Runner-up for 2020 ARSTM Book Award

"OLPC is one of the great stories of technology and social change, breathtaking in ambition, with noble but unexamined intentions and profound failures of execution. With an admirable mix of firsthand perspective and scholarly distance, Morgan Ames provides a helpful set of tools for understanding enthusiasm for a wave of new technologies. The idea of a 'charismatic technology' is one that will influence technology scholars to come."
—Ethan Zuckerman, Director, Center for Civic Media at MIT

"Morgan Ames, in a beautifully written account, excavates how and why technologists, educators, and pundits cast the One Laptop per Child project as a societal savior. Incisive and extensively researched, The Charisma Machine's searing critique of OLPC is filled with insights about the pitfalls of naive design endeavors all too common in the contemporary era."
—Gabriella Coleman, Wolfe Chair in Scientific and Technological Literacy, McGill University; author of Hacker, Hoaxer, Whistleblower, Spy: The Many Faces of Anonymous

"The Charisma Machine should be required reading for all ed tech enthusiasts before they jump onto the next bandwagon. Morgan Ames's insightful and immensely readable analysis of the One Laptop per Child initiative reveals how bold-faced ignorance results in reifying privilege and power rather than addressing the needs of learners and teachers."
—Yasmin B. Kafai, Lori and Michael Milken President's Distinguished Professor, University of Pennsylvania

"The Charisma Machine delivers an unflinching, rich, and original study of the One Laptop per Child program. This clear-eyed critique shows the allure of technology as a silver bullet to social inequality and what happens when elites, policymakers, and unchecked techno-utopianism run amok.
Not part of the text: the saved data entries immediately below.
-- pv_equiv track=rewrite | github.com/JBKing514/AutoEhHunter | Docker/compute/hunterAgent/skills/recommendation.py | _extract_source_urls
-- ===== SOURCE A (Python) =====
-- from typing import Any, Dict, List, Optional, Sequence
--
-- def _extract_source_urls(tags: Sequence[str]) -> tuple[str, str]:
--     eh_url = ""
--     ex_url = ""
--     for tag in tags or []:
--         s = str(tag or "").strip()
--         if not s.lower().startswith("source:"):
--             continue
--         v = s.split(":", 1)[1].strip()
--         if not v:
--             continue
--         if not v.startswith("http://") and not v.startswith("https://"):
--             v = f"https://{v}"
--         if "exhentai.org" in v:
--             ex_url = ex_url or v
--         elif "e-hentai.org" in v:
--             eh_url = eh_url or v
--     return eh_url, ex_url
-- ===== SOURCE B (Python) =====
-- def _candidate(tag):
--     s = str(tag or "").strip()
--     if not s.lower().startswith("source:"):
--         return None
--     v = s.split(":", 1)[1].strip()
--     if not v:
--         return None
--     return v if v.startswith(("http://", "https://")) else "https://" + v
--
--
-- def _extract_source_urls(tags):
--     cands = [c for c in map(_candidate, tags or []) if c is not None]
--     ex_url = next((v for v in cands if "exhentai.org" in v), "")
--     eh_url = next((v for v in cands if "e-hentai.org" in v and "exhentai.org" not in v), "")
--     return eh_url, ex_url
-- ===== Notes on version B (the rewrite author's own statement) =====
-- stated objective: simpler
-- what changed: Replaces the single stateful accumulating loop (with 'x or v' first-wins updates and an elif precedence) by a build-then-scan decomposition: first collect the normalized candidate URLs via a filtering helper, then find the first exhentai match and the first e-hentai-but-not-exhentai match separately.
import Mathlib
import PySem

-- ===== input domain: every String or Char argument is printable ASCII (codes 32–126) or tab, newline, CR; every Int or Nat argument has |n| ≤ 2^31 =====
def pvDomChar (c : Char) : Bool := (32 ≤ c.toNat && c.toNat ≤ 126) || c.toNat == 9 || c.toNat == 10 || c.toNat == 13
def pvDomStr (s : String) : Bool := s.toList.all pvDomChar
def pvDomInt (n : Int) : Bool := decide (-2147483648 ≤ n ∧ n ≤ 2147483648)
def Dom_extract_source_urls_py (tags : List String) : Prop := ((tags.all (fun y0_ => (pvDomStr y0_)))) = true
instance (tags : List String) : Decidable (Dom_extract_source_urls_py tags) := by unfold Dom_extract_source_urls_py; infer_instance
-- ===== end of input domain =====

-- B replaces A's single stateful accumulating loop by a simpler build-then-scan decomposition
-- (collect normalized candidates, then two targeted first-match searches); objective: simpler.

-- ===== PORT A =====
-- loop body of A, over state (eh_url, ex_url).
-- s.split(":", 1)[1]: index 1 always exists here because s lowercased starts with "source:",
-- so s contains ':' and the split has two parts; .getD 1 "" is exact on that path.
def pvStepA (st : String × String) (tag : String) : String × String :=
  let s := PySem.Str.strip (if tag = "" then "" else tag)
  if !(PySem.Str.startswith (PySem.Str.lower s) "source:") then st
  else
    let v := PySem.Str.strip (((PySem.Str.splitMax? s ":" 1).getD []).getD 1 "")
    if v = "" then st
    else
      let v := if !(PySem.Str.startswith v "http://") && !(PySem.Str.startswith v "https://")
               then "https://" ++ v else v
      if PySem.Str.isIn "exhentai.org" v then
        (st.1, if st.2 = "" then v else st.2)     -- ex_url = ex_url or v
      else if PySem.Str.isIn "e-hentai.org" v then
        ((if st.1 = "" then v else st.1), st.2)   -- eh_url = eh_url or v
      else st

def extract_source_urls_py (tags : List String) : String × String :=
  tags.foldl pvStepA ("", "")

-- ===== PORT B =====
-- _candidate(tag): the normalized source URL of one tag, or none.
def pvCand (tag : String) : Option String :=
  let s := PySem.Str.strip (if tag = "" then "" else tag)
  if !(PySem.Str.startswith (PySem.Str.lower s) "source:") then none
  else
    let v := PySem.Str.strip (((PySem.Str.splitMax? s ":" 1).getD []).getD 1 "")
    if v = "" then none
    else some (if PySem.Str.startswith v "http://" || PySem.Str.startswith v "https://"
               then v else "https://" ++ v)

def extract_source_urls_py_alt (tags : List String) : String × String :=
  let cands := tags.filterMap pvCand
  let ex_url := (cands.find? (fun v => PySem.Str.isIn "exhentai.org" v)).getD ""
  let eh_url := (cands.find? (fun v =>
      PySem.Str.isIn "e-hentai.org" v && !PySem.Str.isIn "exhentai.org" v)).getD ""
  (eh_url, ex_url)

-- ===== PRECONDITION & SPEC =====
def Spec_extract_source_urls_py (tags : List String) (out : String × String) : Prop := out = extract_source_urls_py_alt tags
instance (tags : List String) (out : String × String) : Decidable (Spec_extract_source_urls_py tags out) := by unfold Spec_extract_source_urls_py; infer_instance

-- ===== CLAIM (what is proved, stated in full; the proofs are below) =====
def Claim_equal_extract_source_urls_py : Prop := ∀ (tags : List String), Dom_extract_source_urls_py tags → Spec_extract_source_urls_py tags (extract_source_urls_py tags)

-- ===== LEMMAS AND PROOFS =====

def pvOr (a b : String) : String := if a = "" then b else a

def pvPEx (v : String) : Bool := PySem.Str.isIn "exhentai.org" v
def pvPEh (v : String) : Bool := PySem.Str.isIn "e-hentai.org" v && !PySem.Str.isIn "exhentai.org" v

theorem pv_if_self (tag : String) : (if tag = "" then "" else tag) = tag := by
  split_ifs with h
  · exact h.symm
  · rfl

-- A's loop body, expressed through B's candidate helper.
theorem pvStepA_eq (st : String × String) (tag : String) :
    pvStepA st tag =
      match pvCand tag with
      | none => st
      | some v =>
          if pvPEx v then (st.1, pvOr st.2 v)
          else if pvPEh v then (pvOr st.1 v, st.2)
          else st := by
  unfold pvStepA pvCand pvPEx pvPEh
  rw [pv_if_self]
  by_cases h1 : PySem.Str.startswith (PySem.Str.lower (PySem.Str.strip tag)) "source:" = true
  · simp only [h1, Bool.not_true, Bool.false_eq_true, if_false]
    by_cases h2 : PySem.Str.strip (((PySem.Str.splitMax? (PySem.Str.strip tag) ":" 1).getD []).getD 1 "") = ""
    · rw [if_pos h2, if_pos h2]
    · simp only [if_neg h2]
      set v0 := PySem.Str.strip (((PySem.Str.splitMax? (PySem.Str.strip tag) ":" 1).getD []).getD 1 "") with hv0
      have hw : (if (!PySem.Str.startswith v0 "http://" && !PySem.Str.startswith v0 "https://") = true
                 then "https://" ++ v0 else v0) =
                (if (PySem.Str.startswith v0 "http://" || PySem.Str.startswith v0 "https://") = true
                 then v0 else "https://" ++ v0) := by
        cases hp : PySem.Str.startswith v0 "http://" <;>
          cases hq : PySem.Str.startswith v0 "https://" <;> simp
      rw [hw]
      set w := (if (PySem.Str.startswith v0 "http://" || PySem.Str.startswith v0 "https://") = true
                then v0 else "https://" ++ v0) with hwdef
      cases hc : PySem.Str.isIn "exhentai.org" w <;> simp [pvOr]
  · have h1' : (!PySem.Str.startswith (PySem.Str.lower (PySem.Str.strip tag)) "source:") = true := by
      simpa using h1
    simp only [h1', if_true]

theorem pvCand_ne_empty (tag v : String) (h : pvCand tag = some v) : v ≠ "" := by
  unfold pvCand at h
  rw [pv_if_self] at h
  by_cases h1 : (!PySem.Str.startswith (PySem.Str.lower (PySem.Str.strip tag)) "source:") = true
  · rw [if_pos h1] at h; exact absurd h (by simp)
  · rw [if_neg h1] at h
    set v0 := PySem.Str.strip (((PySem.Str.splitMax? (PySem.Str.strip tag) ":" 1).getD []).getD 1 "") with hv0
    by_cases h2 : v0 = ""
    · rw [if_pos h2] at h; exact absurd h (by simp)
    · rw [if_neg h2] at h
      have hv := Option.some.inj h
      subst hv
      split_ifs with h3
      · exact h2
      · intro he
        have hl := congrArg String.length he
        rw [String.length_append] at hl
        simp at hl

theorem pvOr_absorb (ex v y : String) (hv : v ≠ "") : pvOr (pvOr ex v) y = pvOr ex v := by
  unfold pvOr
  split_ifs <;> simp_all

theorem pvFold_eq (tags : List String) : ∀ eh ex : String,
    tags.foldl pvStepA (eh, ex) =
      (pvOr eh (((tags.filterMap pvCand).find? pvPEh).getD ""),
       pvOr ex (((tags.filterMap pvCand).find? pvPEx).getD "")) := by
  induction tags with
  | nil => intro eh ex; simp [pvOr]
  | cons t ts ih =>
    intro eh ex
    rw [List.foldl_cons, List.filterMap_cons, pvStepA_eq]
    cases h : pvCand t with
    | none => exact ih eh ex
    | some v =>
      have hv : v ≠ "" := pvCand_ne_empty t v h
      by_cases hx : pvPEx v = true
      · have hh : pvPEh v = false := by
          unfold pvPEx at hx
          unfold pvPEh
          rw [hx, Bool.not_true, Bool.and_false]
        simp only [hx, if_true, ih, List.find?_cons, hh, Option.getD_some]
        rw [pvOr_absorb ex v _ hv]
      · have hx' : pvPEx v = false := by simpa using hx
        by_cases hh : pvPEh v = true
        · simp only [hx', Bool.false_eq_true, if_false, hh, if_true, ih, List.find?_cons,
            Option.getD_some]
          rw [pvOr_absorb eh v _ hv]
        · have hh' : pvPEh v = false := by simpa using hh
          simp only [hx', hh', Bool.false_eq_true, if_false, ih, List.find?_cons]

-- ===== VERDICT (by name: the statement is the Claim_ definition above) =====
theorem extract_source_urls_py_spec : Claim_equal_extract_source_urls_py := by
  intro tags _
  unfold Spec_extract_source_urls_py extract_source_urls_py extract_source_urls_py_alt
  have h1 : ∀ b : String, pvOr "" b = b := fun b => by simp [pvOr]
  rw [pvFold_eq, h1, h1]
  rfl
This book is destined to become required reading for those who want to understand why we must stop turning to tech—and technologists—as saviors."
—Mary L. Gray, Principal Researcher, Microsoft Research; Affiliate Faculty, Berkman Klein Center for Internet & Society at Harvard University; coauthor of Ghost Work: How to Stop Silicon Valley from Building a New Global Underclass

“Global digitalization, connectivity, and the vision of ‘computers for all’ are examples of how narratives of technology and education can be combined to invoke powerful and far- reaching promises of social change in contemporary society. In The Charisma Machine, Morgan G. Ames gives a fascinating case study of these visions.”
—Technology and Culture

Author

Morgan G. Ames is a faculty member in the School of Information and Associate Director of Research at the Center for Science, Technology, Medicine, & Society at the University of California, Berkeley.